-- pv_equiv track=rewrite | github.com/mhd329/study-personal | lv2/뉴스클러스터링/0.py | mklist
-- ===== SOURCE A (Python) =====
-- def mklist(s):
--     s = s.upper()
--     l = len(s)
--     parts = []
--     for i in range(l - 1):
--         part = s[i:i + 2]
--         for j in part:
--             n = ord(j)
--             if not 64 < n < 91:
--                 break
--         else:
--             parts.append(part)
--     return parts
-- ===== SOURCE B (Python) =====
-- def mklist(s):
--     # Run-based algorithm: accumulate maximal uppercase runs in one pass and,
--     # whenever a run ends (sentinel ' ' flushes the last one), emit the
--     # consecutive pairs inside it.
--     parts = []
--     run = []
--     for c in s.upper() + ' ':
--         if 'A' <= c <= 'Z':
--             run.append(c)
--         else:
--             for k in range(len(run) - 1):
--                 parts.append(run[k] + run[k + 1])
--             run = []
--     return parts
-- ===== Notes on version B (the rewrite author's own statement) =====
-- stated objective: alternative
-- what changed: Instead of testing every 2-char window with an inner character loop, B accumulates maximal runs of ASCII uppercase letters in a single pass (flushed by a sentinel) and emits the consecutive pairs inside each run.
import Mathlib
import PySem

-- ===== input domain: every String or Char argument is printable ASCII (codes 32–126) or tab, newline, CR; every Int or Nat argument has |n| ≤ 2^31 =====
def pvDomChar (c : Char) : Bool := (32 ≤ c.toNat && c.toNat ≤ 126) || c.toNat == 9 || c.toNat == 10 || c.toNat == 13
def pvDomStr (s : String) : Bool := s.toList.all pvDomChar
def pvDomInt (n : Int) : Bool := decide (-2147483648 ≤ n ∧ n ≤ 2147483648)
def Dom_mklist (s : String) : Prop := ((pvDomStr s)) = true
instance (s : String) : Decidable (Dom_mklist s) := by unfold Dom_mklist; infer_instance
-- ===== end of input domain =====

-- B replaces A's per-window scan by a run-based single pass: accumulate maximal
-- ASCII-uppercase runs (sentinel-flushed) and emit the consecutive pairs inside each run (alternative).


-- ===== PORT A =====
-- the inner 'for j in part: … break / else: append' loop, as a Boolean: false iff it breaks
def mklistInner (part : List Char) : Bool :=
  match part with
  | [] => true
  | j :: rest =>
      let n := (j.toNat : Int)
      if !(decide (64 < n ∧ n < 91)) then false else mklistInner rest

def mklist (s : String) : List String :=
  let s' := PySem.Chars.upper s.toList
  let l := PySem.Chars.len s'
  (PySem.List.pyRange 0 (l - 1) 1).foldl
    (fun parts i =>
      let part := PySem.List.slice s' (some i) (some (i + 2))
      if mklistInner part then parts ++ [String.ofList part] else parts)
    []

-- ===== PORT B =====
def isUp (c : Char) : Bool := decide ('A' ≤ c ∧ c ≤ 'Z')

-- the flush loop 'for k in range(len(run) - 1): parts.append(run[k] + run[k+1])';
-- the indices k, k+1 are always in range, so getD with a dummy default is exact for run[k]
def emitRun (r : List Char) : List String :=
  (List.range (r.length - 1)).map
    (fun k => String.ofList [r.getD k ' ', r.getD (k + 1) ' '])

def mklist_alt (s : String) : List String :=
  ((PySem.Chars.upper s.toList ++ [' ']).foldl
      (fun (st : List String × List Char) c =>
        if isUp c then (st.1, st.2 ++ [c]) else (st.1 ++ emitRun st.2, []))
      ([], [])).1

-- ===== PRECONDITION & SPEC =====
def Spec_mklist (s : String) (out : List String) : Prop := out = mklist_alt s
instance (s : String) (out : List String) : Decidable (Spec_mklist s out) := by unfold Spec_mklist; infer_instance

-- ===== CLAIM (what is proved, stated in full; the proofs are below) =====
def Claim_equal_mklist : Prop := ∀ (s : String), Dom_mklist s → Spec_mklist s (mklist s)

-- ===== LEMMAS AND PROOFS =====

-- common characterization: the filtered overlapping pairs of u
def zipForm (u : List Char) : List String :=
  ((u.zip u.tail).filter (fun p => isUp p.1 && isUp p.2)).map
    (fun p => String.ofList [p.1, p.2])

-- the length-2 windows of u, by index, are the zip of u with its tail
theorem windows_eq_zip (u : List Char) :
    (List.range (u.length - 1)).map (fun k => (u.drop k).take 2)
      = (u.zip u.tail).map (fun p => [p.1, p.2]) := by
  induction u with
  | nil => simp
  | cons a rest ih =>
    cases rest with
    | nil => simp
    | cons b rest' =>
      have h : (a :: b :: rest').length - 1 = ((b :: rest').length - 1) + 1 := by
        simp [List.length_cons]
      rw [h, List.range_succ_eq_map, List.map_cons, List.map_map]
      have : ((List.range ((b :: rest').length - 1)).map
                (fun k => ((a :: b :: rest').drop (k + 1)).take 2))
            = (List.range ((b :: rest').length - 1)).map
                (fun k => ((b :: rest').drop k).take 2) := by
        apply List.map_congr_left; intro k _; rfl
      simpa [Function.comp_def, this] using congrArg (List.cons [a, b]) (ih)

-- the two element tests agree
theorem charTest (c : Char) :
    (decide (64 < (c.toNat : Int) ∧ (c.toNat : Int) < 91)) = isUp c := by
  unfold isUp
  apply decide_eq_decide.mpr
  have hA : ('A'.val).toNat = 65 := rfl
  have hZ : ('Z'.val).toNat = 90 := rfl
  simp only [Char.le_def, UInt32.le_iff_toNat_le, Char.toNat, hA, hZ]
  omega

theorem test_eq (a b : Char) :
    (mklistInner [a, b]) = (isUp a && isUp b) := by
  simp only [mklistInner, charTest]
  cases hA : isUp a <;> cases hB : isUp b <;> simp

theorem tail_lemma (u : List Char) :
    ((List.range (u.length - 1)).filter (fun k => mklistInner ((u.drop k).take 2))).map
        (fun k => String.ofList ((u.drop k).take 2))
      = zipForm u := by
  have h := congrArg (fun l => (l.filter mklistInner).map String.ofList) (windows_eq_zip u)
  simp only [List.filter_map, List.map_map, Function.comp_def] at h
  unfold zipForm
  simpa only [test_eq] using h

-- A computes zipForm of the uppercased characters
theorem mklist_eq_zipForm (s : String) : mklist s = zipForm (PySem.Chars.upper s.toList) := by
  unfold mklist
  set u := PySem.Chars.upper s.toList with hu
  simp only [PySem.Chars.len_eq]
  rw [PySem.List.pyRange_one]
  simp only [Int.sub_zero, Int.zero_add]
  have hnat : ((u.length : Int) - 1).toNat = u.length - 1 := by omega
  rw [hnat, List.foldl_map]
  have hslice : ∀ k : Nat, PySem.List.slice u (some (k : Int)) (some ((k : Int) + 2))
      = (u.drop k).take 2 := by
    intro k
    have h2 : ((k : Int) + 2) = (((k + 2 : Nat) : Int)) := by push_cast; ring
    rw [h2, PySem.List.slice_natCast]
    congr 1; omega
  simp only [hslice]
  rw [PySem.List.foldl_append_if]
  simpa using tail_lemma u

-- zipForm unfolds one step at a time
theorem zipForm_cons (a b : Char) (t : List Char) :
    zipForm (a :: b :: t)
      = (if isUp a && isUp b then [String.ofList [a, b]] else []) ++ zipForm (b :: t) := by
  unfold zipForm
  by_cases h : (isUp a && isUp b) = true <;> simp [h]

-- the flush loop's indexed pairs are the zip of the run with its tail
theorem getD_range_zip (r : List Char) :
    (List.range (r.length - 1)).map (fun k => (r.getD k ' ', r.getD (k + 1) ' '))
      = r.zip r.tail := by
  induction r with
  | nil => simp
  | cons a rest ih =>
    cases rest with
    | nil => simp
    | cons b t =>
      have h : (a :: b :: t).length - 1 = ((b :: t).length - 1) + 1 := by
        simp [List.length_cons]
      rw [h, List.range_succ_eq_map, List.map_cons, List.map_map]
      have h2 : ((List.range ((b :: t).length - 1)).map
            (fun k => ((a :: b :: t).getD (k + 1) ' ', (a :: b :: t).getD (k + 2) ' ')))
          = (List.range ((b :: t).length - 1)).map
            (fun k => ((b :: t).getD k ' ', (b :: t).getD (k + 1) ' ')) := by
        apply List.map_congr_left; intro k _; rfl
      simpa [Function.comp_def, h2] using congrArg (List.cons (a, b)) ih

-- on an all-uppercase run the flush loop produces exactly zipForm of the run
theorem emit_allUp (r : List Char) (h : ∀ x ∈ r, isUp x = true) :
    emitRun r = zipForm r := by
  have hf : (r.zip r.tail).filter (fun p => isUp p.1 && isUp p.2) = r.zip r.tail := by
    apply List.filter_eq_self.mpr
    intro p hp
    obtain ⟨h1, h2⟩ := List.of_mem_zip hp
    rw [h p.1 h1, h p.2 (List.mem_of_mem_tail h2)]
    rfl
  unfold emitRun zipForm
  rw [hf, ← getD_range_zip, List.map_map]
  rfl

-- a non-uppercase head contributes nothing to zipForm
theorem zipForm_cons_notUp (c : Char) (hc : isUp c = false) (ys : List Char) :
    zipForm (c :: ys) = zipForm ys := by
  cases ys with
  | nil => simp [zipForm]
  | cons b t => rw [zipForm_cons]; simp [hc]

-- a non-uppercase character splits zipForm
theorem zipForm_break (c : Char) (hc : isUp c = false) :
    ∀ xs ys : List Char, zipForm (xs ++ c :: ys) = zipForm xs ++ zipForm ys := by
  intro xs
  induction xs with
  | nil =>
    intro ys
    simpa using zipForm_cons_notUp c hc ys
  | cons a xs' ih =>
    intro ys
    cases xs' with
    | nil =>
      rw [List.cons_append, List.nil_append, zipForm_cons,
          zipForm_cons_notUp c hc ys]
      simp [hc, zipForm]
    | cons x xs'' =>
      have h1 : (a :: x :: xs'') ++ c :: ys = a :: ((x :: xs'') ++ c :: ys) := rfl
      have h2 : (x :: xs'') ++ c :: ys = x :: (xs'' ++ c :: ys) := rfl
      rw [h1, h2, zipForm_cons, ← h2, ih, zipForm_cons, List.append_assoc]

-- loop invariant: folding the rest of the input (plus sentinel) over a partial
-- all-uppercase run yields the parts so far plus zipForm of run ++ rest
theorem fold_inv (v : List Char) :
    ∀ (run : List Char) (parts : List String), (∀ x ∈ run, isUp x = true) →
      ((v ++ [' ']).foldl
          (fun (st : List String × List Char) c =>
            if isUp c then (st.1, st.2 ++ [c]) else (st.1 ++ emitRun st.2, []))
          (parts, run)).1
        = parts ++ zipForm (run ++ v) := by
  induction v with
  | nil =>
    intro run parts h
    have : isUp ' ' = false := by decide
    simp [this, emit_allUp run h]
  | cons c v' ih =>
    intro run parts h
    by_cases hc : isUp c = true
    · rw [List.cons_append, List.foldl_cons]
      simp only [hc, if_true]
      rw [ih (run ++ [c]) parts (by
        intro x hx
        rcases List.mem_append.mp hx with hx | hx
        · exact h x hx
        · simpa [List.mem_singleton.mp hx] using hc)]
      rw [List.append_assoc]
      rfl
    · have hcf : isUp c = false := by simpa using hc
      rw [List.cons_append, List.foldl_cons]
      simp only [hcf, Bool.false_eq_true, if_false]
      rw [ih [] (parts ++ emitRun run) (by intro x hx; simp at hx)]
      rw [zipForm_break c hcf run v', emit_allUp run h,
          List.nil_append, List.append_assoc]

-- B computes zipForm too
theorem mklist_alt_eq_zipForm (s : String) :
    mklist_alt s = zipForm (PySem.Chars.upper s.toList) := by
  unfold mklist_alt
  rw [fold_inv (PySem.Chars.upper s.toList) [] [] (by intro x hx; simp at hx)]
  simp

-- ===== VERDICT (by name: the statement is the Claim_ definition above) =====
theorem mklist_spec : Claim_equal_mklist := by
  intro s _
  unfold Spec_mklist
  rw [mklist_eq_zipForm, mklist_alt_eq_zipForm]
====================
WHAT YOU NEED TO DO:
Set down verbatim only the lines between the start of the data above and the line with "-- stated objective: alternative", both boundaries included.

RESPONSE:
-- pv_equiv track=rewrite | github.com/mhd329/study-personal | lv2/뉴스클러스터링/0.py | mklist
-- ===== SOURCE A (Python) =====
-- def mklist(s):
--     s = s.upper()
--     l = len(s)
--     parts = []
--     for i in range(l - 1):
--         part = s[i:i + 2]
--         for j in part:
--             n = ord(j)
--             if not 64 < n < 91:
--                 break
--         else:
--             parts.append(part)
--     return parts
-- ===== SOURCE B (Python) =====
-- def mklist(s):
--     # Run-based algorithm: accumulate maximal uppercase runs in one pass and,
--     # whenever a run ends (sentinel ' ' flushes the last one), emit the
--     # consecutive pairs inside it.
--     parts = []
--     run = []
--     for c in s.upper() + ' ':
--         if 'A' <= c <= 'Z':
--             run.append(c)
--         else:
--             for k in range(len(run) - 1):
--                 parts.append(run[k] + run[k + 1])
--             run = []
--     return parts
-- ===== Notes on version B (the rewrite author's own statement) =====
-- stated objective: alternative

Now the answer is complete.